What this task involves.
Count every line that includes the string "Decidable" in the entries that follow. Nothing besides the number is needed.

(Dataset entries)
-- pv_equiv track=rewrite | github.com/3rr4t1c/superspreader_detection | tfib/evaluations.py | ranking_normalizer
-- ===== SOURCE A (Python) =====
-- def ranking_normalizer(ascending_pair_list):
--
--     output_ranking = []
--     n = 0
--     for i, (k, v) in enumerate(ascending_pair_list):
--
--         if output_ranking and v != ascending_pair_list[i-1][1]:
--             n += 1
--
--         output_ranking.append((k, n))
--
--     return output_ranking
-- ===== SOURCE B (Python) =====
-- def ranking_normalizer(ascending_pair_list):
--     # Group the list into runs of equal values and number the runs:
--     # the run index is the dense rank of every key in the run.
--     # A reversed copy lets us pop the runs off the front in O(1).
--     output = []
--     stack = list(reversed(ascending_pair_list))
--     rank = 0
--     while stack:
--         k, v = stack.pop()           # first element of the next run
--         output.append((k, rank))
--         while stack and stack[-1][1] == v:   # rest of the run
--             output.append((stack.pop()[0], rank))
--         rank += 1
--     return output
-- ===== Notes on version B (the rewrite author's own statement) =====
-- stated objective: alternative
-- what changed: B numbers maximal runs of equal values (consume a whole run, emit its rank, advance the rank) instead of A's indexed enumerate loop that compares each element's value with its predecessor via ascending_pair_list[i-1] and a running counter.
import Mathlib
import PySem

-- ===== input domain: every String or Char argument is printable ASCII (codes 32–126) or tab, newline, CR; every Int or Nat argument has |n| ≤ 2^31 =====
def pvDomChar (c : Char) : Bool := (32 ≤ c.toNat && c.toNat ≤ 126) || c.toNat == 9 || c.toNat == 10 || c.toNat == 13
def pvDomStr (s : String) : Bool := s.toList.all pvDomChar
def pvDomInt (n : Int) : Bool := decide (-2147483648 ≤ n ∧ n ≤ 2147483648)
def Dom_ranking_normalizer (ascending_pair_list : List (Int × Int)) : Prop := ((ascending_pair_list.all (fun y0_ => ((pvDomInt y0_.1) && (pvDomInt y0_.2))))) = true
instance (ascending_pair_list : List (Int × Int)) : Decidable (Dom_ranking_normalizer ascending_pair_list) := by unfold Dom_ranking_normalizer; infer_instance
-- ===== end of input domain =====

-- B groups the input into maximal runs of equal values and numbers the runs;
-- same return value as A, no speed claim. A's loop is ported literally below.

-- ===== PORT A =====
-- literal port of A: fold over enumerate, state = (output_ranking, n),
-- predecessor looked up by index in the full list as in A.
def ranking_normalizer (ascending_pair_list : List (Int × Int)) : List (Int × Int) :=
  ((PySem.List.enumerate ascending_pair_list 0).foldl
    (fun (st : List (Int × Int) × Int) ikv =>
      let i := ikv.1
      let k := ikv.2.1
      let v := ikv.2.2
      let n :=
        if st.1 ≠ [] ∧
            (PySem.List.pyGet? ascending_pair_list (i - 1)).map Prod.snd ≠ some v
        then st.2 + 1 else st.2
      (st.1 ++ [(k, n)], n))
    ([], 0)).1

-- ===== PORT B =====
-- port of Source B: the reversed stack is Python's O(1)-pop idiom for consuming the
-- list front to back, rendered as structural recursion; the inner pop-while loop
-- that drains the rest of the current run is takeWhile/dropWhile on the tail.
def pvRnGo : List (Int × Int) → Int → List (Int × Int)
  | [], _ => []
  | (k, v) :: rest, rank =>
      (k, rank) :: (rest.takeWhile (fun p => p.2 == v)).map (fun p => (p.1, rank))
        ++ pvRnGo (rest.dropWhile (fun p => p.2 == v)) (rank + 1)
termination_by xs _ => xs.length
decreasing_by
  have := List.length_dropWhile_le (fun p => p.2 == v) rest
  simp; omega

def ranking_normalizer_alt (ascending_pair_list : List (Int × Int)) : List (Int × Int) :=
  pvRnGo ascending_pair_list 0

-- ===== PRECONDITION & SPEC =====
def Spec_ranking_normalizer (ascending_pair_list : List (Int × Int)) (out : List (Int × Int)) : Prop := out = ranking_normalizer_alt ascending_pair_list
instance (ascending_pair_list : List (Int × Int)) (out : List (Int × Int)) : Decidable (Spec_ranking_normalizer ascending_pair_list out) := by unfold Spec_ranking_normalizer; infer_instance

-- ===== CLAIM (what is proved, stated in full; the proofs are below) =====
def Claim_equal_ranking_normalizer : Prop := ∀ (ascending_pair_list : List (Int × Int)), Dom_ranking_normalizer ascending_pair_list → Spec_ranking_normalizer ascending_pair_list (ranking_normalizer ascending_pair_list)

-- ===== LEMMAS AND PROOFS =====

-- ===== VERDICT (by name: the statement is the Claim_ definition above) =====
-- A restated as a predecessor-value recursion (proof-only helper).
def pvASimp : Option Int → Int → List (Int × Int) → List (Int × Int)
  | _, _, [] => []
  | prev, n, (k, v) :: rest =>
      let n' := match prev with
        | none => n
        | some p => if v ≠ p then n + 1 else n
      (k, n') :: pvASimp (some v) n' rest

theorem pvLoopA (suf : List (Int × Int)) : ∀ (pre acc : List (Int × Int)) (n : Int),
    acc.length = pre.length →
    ((PySem.List.enumerate suf (pre.length : Int)).foldl
      (fun (st : List (Int × Int) × Int) ikv =>
        let i := ikv.1
        let k := ikv.2.1
        let v := ikv.2.2
        let n :=
          if st.1 ≠ [] ∧
              (PySem.List.pyGet? (pre ++ suf) (i - 1)).map Prod.snd ≠ some v
          then st.2 + 1 else st.2
        (st.1 ++ [(k, n)], n))
      (acc, n)).1
    = acc ++ pvASimp ((pre.getLast?).map Prod.snd) n suf := by
  induction suf with
  | nil => intro pre acc n h; simp [PySem.List.enumerate, pvASimp]
  | cons hd tl ih =>
    intro pre acc n h
    obtain ⟨k, v⟩ := hd
    rw [PySem.List.enumerate_cons, List.foldl_cons]
    rcases List.eq_nil_or_concat pre with hpre | ⟨pre', p, hpre⟩
    · subst hpre
      have hacc : acc = [] := List.eq_nil_of_length_eq_zero h
      subst hacc
      have h2 := ih [(k, v)] [(k, n)] n (by simp)
      simp only [List.singleton_append, List.length_singleton, Nat.cast_one,
        List.getLast?_singleton, Option.map_some] at h2
      simp only [List.nil_append, List.length_nil, Nat.cast_zero, zero_add,
        ne_eq, not_true_eq_false, false_and, if_false, List.getLast?_nil,
        Option.map_none]
      simp only [ne_eq] at h2
      simpa [pvASimp] using h2
    · have hpre2 : pre = pre' ++ [p] := by simpa [List.concat_eq_append] using hpre
      subst hpre2
      have hacc : acc ≠ [] := by
        intro hc; subst hc; simp at h
      have hget : PySem.List.pyGet? ((pre' ++ [p]) ++ (k, v) :: tl)
          (((pre' ++ [p]).length : Int) - 1) = some p := by
        rw [show ((pre' ++ [p]).length : Int) - 1 = (pre'.length : Int) by simp,
          List.append_assoc, List.singleton_append]
        exact PySem.List.pyGet?_append_length pre' ((k, v) :: tl) p
      simp only [hget]
      have h2 := ih ((pre' ++ [p]) ++ [(k, v)])
        (acc ++ [(k, if acc ≠ [] ∧ Option.map Prod.snd (some p) ≠ some v then n + 1 else n)])
        (if acc ≠ [] ∧ Option.map Prod.snd (some p) ≠ some v then n + 1 else n) (by simp [h])
      rw [show ((pre' ++ [p]) ++ [(k, v)]) ++ tl = (pre' ++ [p]) ++ (k, v) :: tl by simp] at h2
      rw [show (((pre' ++ [p]) ++ [(k, v)]).length : Int)
            = ((pre' ++ [p]).length : Int) + 1 by simp; omega] at h2
      rw [h2]
      simp only [List.getLast?_concat, Option.map_some, pvASimp]
      have hn2 : (if v ≠ p.2 then n + 1 else n)
          = (if acc ≠ [] ∧ Option.map Prod.snd (some p) ≠ some v then n + 1 else n) := by
        by_cases hv : v = p.2 <;> simp [hacc, hv, eq_comm]
      rw [hn2]
      simp

theorem pvRnGo_cons (k v rank : Int) (rest : List (Int × Int)) :
    pvRnGo ((k, v) :: rest) rank
      = (k, rank) :: (rest.takeWhile (fun p => p.2 == v)).map (fun p => (p.1, rank))
        ++ pvRnGo (rest.dropWhile (fun p => p.2 == v)) (rank + 1) := by
  rw [pvRnGo.eq_def]

theorem pvKey (rest : List (Int × Int)) : ∀ (v n : Int),
    pvASimp (some v) n rest
      = (rest.takeWhile (fun p => p.2 == v)).map (fun p => (p.1, n))
        ++ pvRnGo (rest.dropWhile (fun p => p.2 == v)) (n + 1) := by
  induction rest with
  | nil => intro v n; simp [pvASimp, pvRnGo]
  | cons hd r ih =>
    intro v n
    obtain ⟨k', w⟩ := hd
    by_cases hw : w = v
    · subst hw
      simp [pvASimp, ih w n]
    · have hne : w ≠ v := hw
      simp [pvASimp, hne, pvRnGo_cons, ih w (n + 1)]

theorem pvAB (xs : List (Int × Int)) : pvASimp none 0 xs = pvRnGo xs 0 := by
  cases xs with
  | nil => simp [pvASimp, pvRnGo]
  | cons hd rest =>
    obtain ⟨k, v⟩ := hd
    simp [pvASimp, pvRnGo_cons, pvKey rest v 0]

-- ===== VERDICT =====
theorem ranking_normalizer_spec : Claim_equal_ranking_normalizer := by
  intro xs _
  unfold Spec_ranking_normalizer ranking_normalizer ranking_normalizer_alt
  have h := pvLoopA xs [] [] 0 rfl
  simpa [pvAB xs] using h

Your response.
2